··· Given records ···

-- pv_equiv track=rewrite | github.com/antoniacobaeus/aoc | 2023/10.py | count_dir
-- ===== SOURCE A (Python) =====
-- def count_dir(fr, dir, loop, grid, pipes):
--     x, y = fr
--     s = 0
--     last = None
--     l, r = 0, 0
--     while 0 < x < (len(grid[0]) - 1) and 0 < y < (len(grid) - 1):
--         x += dir[0]
--         y += dir[1]
--
--         if (x, y) in loop:
--             if last is None or not (x, y) in pipes[last]:
--                 # new line
--                 s += l % 2 == 1 and r % 2 == 1
--                 l, r = 0, 0
--
--             if dir[0]:
--                 l += (x, y - 1) in pipes[(x, y)]
--                 r += (x, y + 1) in pipes[(x, y)]
--             else:
--                 l += (x - 1, y) in pipes[(x, y)]
--                 r += (x + 1, y) in pipes[(x, y)]
--             last = (x, y)
--     s += l % 2 == 1 and r % 2 == 1
--     return s
-- ===== SOURCE B (Python) =====
-- def count_dir(fr, dir, loop, grid, pipes):
--     # pass 1: walk the ray, recording for each loop cell on it
--     # (connected-to-previous, left-opening, right-opening)
--     x, y = fr
--     entries = []
--     prev = None
--     while 0 < x < len(grid[0]) - 1 and 0 < y < len(grid) - 1:
--         x += dir[0]
--         y += dir[1]
--         if (x, y) in loop:
--             conn = prev is not None and (x, y) in pipes[prev]
--             if dir[0]:
--                 lo = (x, y - 1) in pipes[(x, y)]
--                 ro = (x, y + 1) in pipes[(x, y)]
--             else:
--                 lo = (x - 1, y) in pipes[(x, y)]
--                 ro = (x + 1, y) in pipes[(x, y)]
--             entries.append((conn, lo, ro))
--             prev = (x, y)
--     # pass 2: group the records into maximal connected segments
--     segments = []
--     cur = None
--     for conn, lo, ro in entries:
--         if conn and cur is not None:
--             cur.append((lo, ro))
--         else:
--             cur = [(lo, ro)]
--             segments.append(cur)
--     # pass 3: a segment crosses iff both its opening counts are odd
--     return sum(sum(lo for lo, _ in seg) % 2 == 1 and sum(ro for _, ro in seg) % 2 == 1
--                for seg in segments)
-- ===== Notes on version B (the rewrite author's own statement) =====
-- stated objective: alternative
-- what changed: Replaces A's fused stateful walk (running parity accumulators, segment-break bookkeeping and counting interleaved in one loop) by a three-pass pipeline: walk the ray collecting per-loop-cell (connected-to-previous, left-opening, right-opening) records, group them into maximal connected segments, then count the segments whose left and right opening counts are both odd.
import Mathlib
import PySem

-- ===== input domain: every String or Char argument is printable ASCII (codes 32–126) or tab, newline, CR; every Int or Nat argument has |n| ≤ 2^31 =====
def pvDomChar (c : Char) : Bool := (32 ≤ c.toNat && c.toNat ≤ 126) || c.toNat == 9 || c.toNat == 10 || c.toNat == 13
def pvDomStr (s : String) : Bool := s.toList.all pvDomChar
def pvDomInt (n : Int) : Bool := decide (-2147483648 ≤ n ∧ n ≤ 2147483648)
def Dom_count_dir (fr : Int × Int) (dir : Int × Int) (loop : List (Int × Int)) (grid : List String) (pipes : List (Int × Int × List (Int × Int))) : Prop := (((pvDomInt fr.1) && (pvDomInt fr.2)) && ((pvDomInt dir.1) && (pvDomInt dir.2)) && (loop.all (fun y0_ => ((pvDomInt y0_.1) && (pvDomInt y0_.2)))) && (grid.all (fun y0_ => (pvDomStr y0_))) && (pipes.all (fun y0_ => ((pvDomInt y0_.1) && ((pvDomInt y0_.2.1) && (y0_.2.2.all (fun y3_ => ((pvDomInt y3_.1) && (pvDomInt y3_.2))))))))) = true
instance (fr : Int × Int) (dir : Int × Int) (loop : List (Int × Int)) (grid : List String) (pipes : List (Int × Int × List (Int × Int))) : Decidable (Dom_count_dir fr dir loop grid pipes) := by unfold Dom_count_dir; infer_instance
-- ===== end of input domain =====

-- B replaces A's fused stateful walk by a three-pass pipeline (walk → group into
-- connected segments → count odd/odd segments); same cost, different decomposition.

-- shared representation primitive: dict lookup pipes[p] (first match in the
-- insertion-ordered association list; default [] is only reached outside Pre_)
def pvPipesAt (pipes : List (Int × Int × List (Int × Int))) (p : Int × Int) : List (Int × Int) :=
  ((pipes.find? (fun q => (q.1, q.2.1) == p)).map (fun q => q.2.2)).getD []

def pvB2i (b : Bool) : Int := if b then 1 else 0

-- Python's `l % 2 == 1 and r % 2 == 1` added to an int
def pvFin (l r : Int) : Int := if l % 2 == 1 && r % 2 == 1 then 1 else 0

-- ===== PORT A =====
-- A's while loop, fuel recursion over the same state (x, y, s, last, l, r);
-- the fuel chosen in count_dir exceeds the iteration count on every input in Pre_
def countDirGo (w h dx dy : Int) (loop : List (Int × Int)) (pipes : List (Int × Int × List (Int × Int))) :
    Nat → Int → Int → Int → Option (Int × Int) → Int → Int → Int
  | 0, _, _, s, _, l, r => s + pvFin l r
  | fuel + 1, x, y, s, last, l, r =>
    if 0 < x ∧ x < w - 1 ∧ 0 < y ∧ y < h - 1 then
      let x' := x + dx
      let y' := y + dy
      if loop.contains (x', y') then
        let brk : Bool := match last with
          | none => true
          | some p => !((pvPipesAt pipes p).contains (x', y'))
        let s' := if brk then s + pvFin l r else s
        let l0 : Int := if brk then 0 else l
        let r0 : Int := if brk then 0 else r
        let l' := if dx ≠ 0 then l0 + pvB2i ((pvPipesAt pipes (x', y')).contains (x', y' - 1))
                  else l0 + pvB2i ((pvPipesAt pipes (x', y')).contains (x' - 1, y'))
        let r' := if dx ≠ 0 then r0 + pvB2i ((pvPipesAt pipes (x', y')).contains (x', y' + 1))
                  else r0 + pvB2i ((pvPipesAt pipes (x', y')).contains (x' + 1, y'))
        countDirGo w h dx dy loop pipes fuel x' y' s' (some (x', y')) l' r'
      else countDirGo w h dx dy loop pipes fuel x' y' s last l r
    else s + pvFin l r

def count_dir (fr : Int × Int) (dir : Int × Int) (loop : List (Int × Int)) (grid : List String) (pipes : List (Int × Int × List (Int × Int))) : Int :=
  countDirGo ((grid.headD "").length : Int) (grid.length : Int) dir.1 dir.2 loop pipes
    (grid.length + (grid.headD "").length + 1) fr.1 fr.2 0 none 0 0

-- ===== PORT B =====
-- pass 1: walk the ray collecting (connected-to-previous, left-opening, right-opening)
def pvWalk (w h dx dy : Int) (loop : List (Int × Int)) (pipes : List (Int × Int × List (Int × Int))) :
    Nat → Int → Int → Option (Int × Int) → List (Bool × Bool × Bool)
  | 0, _, _, _ => []
  | fuel + 1, x, y, prev =>
    if 0 < x ∧ x < w - 1 ∧ 0 < y ∧ y < h - 1 then
      let x' := x + dx
      let y' := y + dy
      if loop.contains (x', y') then
        let conn : Bool := match prev with
          | none => false
          | some p => (pvPipesAt pipes p).contains (x', y')
        let lo := if dx ≠ 0 then (pvPipesAt pipes (x', y')).contains (x', y' - 1)
                  else (pvPipesAt pipes (x', y')).contains (x' - 1, y')
        let ro := if dx ≠ 0 then (pvPipesAt pipes (x', y')).contains (x', y' + 1)
                  else (pvPipesAt pipes (x', y')).contains (x' + 1, y')
        (conn, lo, ro) :: pvWalk w h dx dy loop pipes fuel x' y' (some (x', y'))
      else pvWalk w h dx dy loop pipes fuel x' y' prev
    else []

-- pass 2: group the records into maximal connected segments
def pvGroupGo (cur : List (Bool × Bool)) : List (Bool × Bool × Bool) → List (List (Bool × Bool))
  | [] => [cur]
  | (conn, lo, ro) :: rest =>
    if conn then pvGroupGo (cur ++ [(lo, ro)]) rest
    else cur :: pvGroupGo [(lo, ro)] rest

def pvGroup : List (Bool × Bool × Bool) → List (List (Bool × Bool))
  | [] => []
  | (_, lo, ro) :: rest => pvGroupGo [(lo, ro)] rest

-- pass 3: a segment crosses iff both its opening counts are odd
def pvSegL (seg : List (Bool × Bool)) : Int := (seg.map (fun e => pvB2i e.1)).sum
def pvSegR (seg : List (Bool × Bool)) : Int := (seg.map (fun e => pvB2i e.2)).sum
def pvSegVal (seg : List (Bool × Bool)) : Int := pvFin (pvSegL seg) (pvSegR seg)

def count_dir_alt (fr : Int × Int) (dir : Int × Int) (loop : List (Int × Int)) (grid : List String) (pipes : List (Int × Int × List (Int × Int))) : Int :=
  ((pvGroup (pvWalk ((grid.headD "").length : Int) (grid.length : Int) dir.1 dir.2 loop pipes
      (grid.length + (grid.headD "").length + 1) fr.1 fr.2 none)).map pvSegVal).sum

-- ===== PRECONDITION & SPEC =====
def pvPos (fr dir : Int × Int) (k : Nat) : Int × Int := (fr.1 + k * dir.1, fr.2 + k * dir.2)
def pvInterior (grid : List String) (p : Int × Int) : Bool :=
  decide (0 < p.1 ∧ p.1 < ((grid.headD "").length : Int) - 1 ∧ 0 < p.2 ∧ p.2 < (grid.length : Int) - 1)

-- Pre_ excludes exactly the inputs where the Python A raises or diverges: an empty grid
-- with fr.1 > 0 (IndexError on grid[0]), dir = (0,0) started inside the grid interior
-- (infinite loop), and rays on which some visited cell lies in `loop` but is not a key
-- of `pipes` (KeyError).  A returns normally on every other input.
def Pre_count_dir (fr : Int × Int) (dir : Int × Int) (loop : List (Int × Int)) (grid : List String) (pipes : List (Int × Int × List (Int × Int))) : Prop :=
  (grid ≠ [] ∨ fr.1 ≤ 0) ∧
  (dir = (0, 0) → pvInterior grid fr = false) ∧
  (∀ k ∈ List.range (grid.length + (grid.headD "").length + 1),
     (∀ j ∈ List.range (k + 1), pvInterior grid (pvPos fr dir j) = true) →
     loop.contains (pvPos fr dir (k + 1)) = true →
     (pipes.any (fun q => (q.1, q.2.1) == pvPos fr dir (k + 1))) = true)
instance (fr : Int × Int) (dir : Int × Int) (loop : List (Int × Int)) (grid : List String) (pipes : List (Int × Int × List (Int × Int))) : Decidable (Pre_count_dir fr dir loop grid pipes) := by unfold Pre_count_dir; infer_instance

def pvWitness_count_dir : (Int × Int) × (Int × Int) × (List (Int × Int)) × List String × (List (Int × Int × List (Int × Int))) :=
  ((1, 1), (1, 0), [(2, 1)], ["....", "....", "...."], [(2, 1, [(2, 0), (2, 2)])])

def Spec_count_dir (fr : Int × Int) (dir : Int × Int) (loop : List (Int × Int)) (grid : List String) (pipes : List (Int × Int × List (Int × Int))) (out : Int) : Prop := out = count_dir_alt fr dir loop grid pipes
instance (fr : Int × Int) (dir : Int × Int) (loop : List (Int × Int)) (grid : List String) (pipes : List (Int × Int × List (Int × Int))) (out : Int) : Decidable (Spec_count_dir fr dir loop grid pipes out) := by unfold Spec_count_dir; infer_instance

-- ===== CLAIM (what is proved, stated in full; the proofs are below) =====
def Claim_equal_count_dir : Prop := ∀ (fr : Int × Int) (dir : Int × Int) (loop : List (Int × Int)) (grid : List String) (pipes : List (Int × Int × List (Int × Int))), Dom_count_dir fr dir loop grid pipes → Pre_count_dir fr dir loop grid pipes → Spec_count_dir fr dir loop grid pipes (count_dir fr dir loop grid pipes)

-- ===== LEMMAS AND PROOFS =====

-- counting continuation: what A's remaining loop adds to s given accumulators l, r
def pvCont (l r : Int) : List (Bool × Bool × Bool) → Int
  | [] => pvFin l r
  | (conn, lo, ro) :: rest =>
    if conn then pvCont (l + pvB2i lo) (r + pvB2i ro) rest
    else pvFin l r + pvCont (pvB2i lo) (pvB2i ro) rest

theorem countDirGo_eq_cont (w h dx dy : Int) (loop : List (Int × Int))
    (pipes : List (Int × Int × List (Int × Int))) :
    ∀ (fuel : Nat) (x y s : Int) (last : Option (Int × Int)) (l r : Int),
      countDirGo w h dx dy loop pipes fuel x y s last l r =
        s + pvCont l r (pvWalk w h dx dy loop pipes fuel x y last) := by
  intro fuel
  induction fuel with
  | zero => intro x y s last l r; simp [countDirGo, pvWalk, pvCont]
  | succ n ih =>
    intro x y s last l r
    simp only [countDirGo, pvWalk]
    by_cases hI : 0 < x ∧ x < w - 1 ∧ 0 < y ∧ y < h - 1
    · simp only [if_pos hI]
      by_cases hL : loop.contains (x + dx, y + dy)
      · simp only [if_pos hL, ih]
        cases last with
        | none =>
          by_cases hdx : dx ≠ 0 <;> simp [pvCont, hdx] <;> ring
        | some p =>
          by_cases hc : (x + dx, y + dy) ∈ pvPipesAt pipes p <;>
            by_cases hdx : dx ≠ 0 <;>
            simp [pvCont, hc, hdx] <;> ring
      · simp only [if_neg hL, ih]
    · simp only [if_neg hI, pvCont]

theorem pvSegL_append_single (cur : List (Bool × Bool)) (e : Bool × Bool) :
    pvSegL (cur ++ [e]) = pvSegL cur + pvB2i e.1 := by
  simp [pvSegL]

theorem pvSegR_append_single (cur : List (Bool × Bool)) (e : Bool × Bool) :
    pvSegR (cur ++ [e]) = pvSegR cur + pvB2i e.2 := by
  simp [pvSegR]

theorem pvCont_eq_groupGo :
    ∀ (rest : List (Bool × Bool × Bool)) (cur : List (Bool × Bool)),
      pvCont (pvSegL cur) (pvSegR cur) rest = ((pvGroupGo cur rest).map pvSegVal).sum := by
  intro rest
  induction rest with
  | nil => intro cur; simp [pvCont, pvGroupGo, pvSegVal]
  | cons e rest ih =>
    intro cur
    obtain ⟨conn, lo, ro⟩ := e
    cases conn with
    | true =>
      simp only [pvCont, pvGroupGo, if_true]
      rw [← pvSegL_append_single cur (lo, ro), ← pvSegR_append_single cur (lo, ro)]
      exact ih _
    | false =>
      simp only [pvCont, pvGroupGo, Bool.false_eq_true, if_false, List.map_cons, List.sum_cons]
      have h1 : pvB2i lo = pvSegL [(lo, ro)] := by simp [pvSegL]
      have h2 : pvB2i ro = pvSegR [(lo, ro)] := by simp [pvSegR]
      rw [h1, h2, ih [(lo, ro)]]
      rfl

theorem pvCont_zero_eq_group (entries : List (Bool × Bool × Bool)) :
    pvCont 0 0 entries = ((pvGroup entries).map pvSegVal).sum := by
  cases entries with
  | nil => simp [pvCont, pvGroup, pvFin]
  | cons e rest =>
    obtain ⟨conn, lo, ro⟩ := e
    have hL : pvB2i lo = pvSegL [(lo, ro)] := by simp [pvSegL]
    have hR : pvB2i ro = pvSegR [(lo, ro)] := by simp [pvSegR]
    cases conn with
    | true =>
      simp only [pvCont, pvGroup, if_true, zero_add]
      rw [hL, hR]; exact pvCont_eq_groupGo rest [(lo, ro)]
    | false =>
      simp only [pvCont, pvGroup, Bool.false_eq_true, if_false]
      have : pvFin 0 0 = 0 := by decide
      rw [this, zero_add, hL, hR]
      exact pvCont_eq_groupGo rest [(lo, ro)]

-- ===== VERDICT (by name: the statement is the Claim_ definition above) =====
theorem count_dir_spec : Claim_equal_count_dir := by
  intro fr dir loop grid pipes _ _
  unfold Spec_count_dir count_dir count_dir_alt
  rw [countDirGo_eq_cont, zero_add, pvCont_zero_eq_group]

···

Determine how many lines in the data include "stated", and let the answer be that number alone.

# Task output
2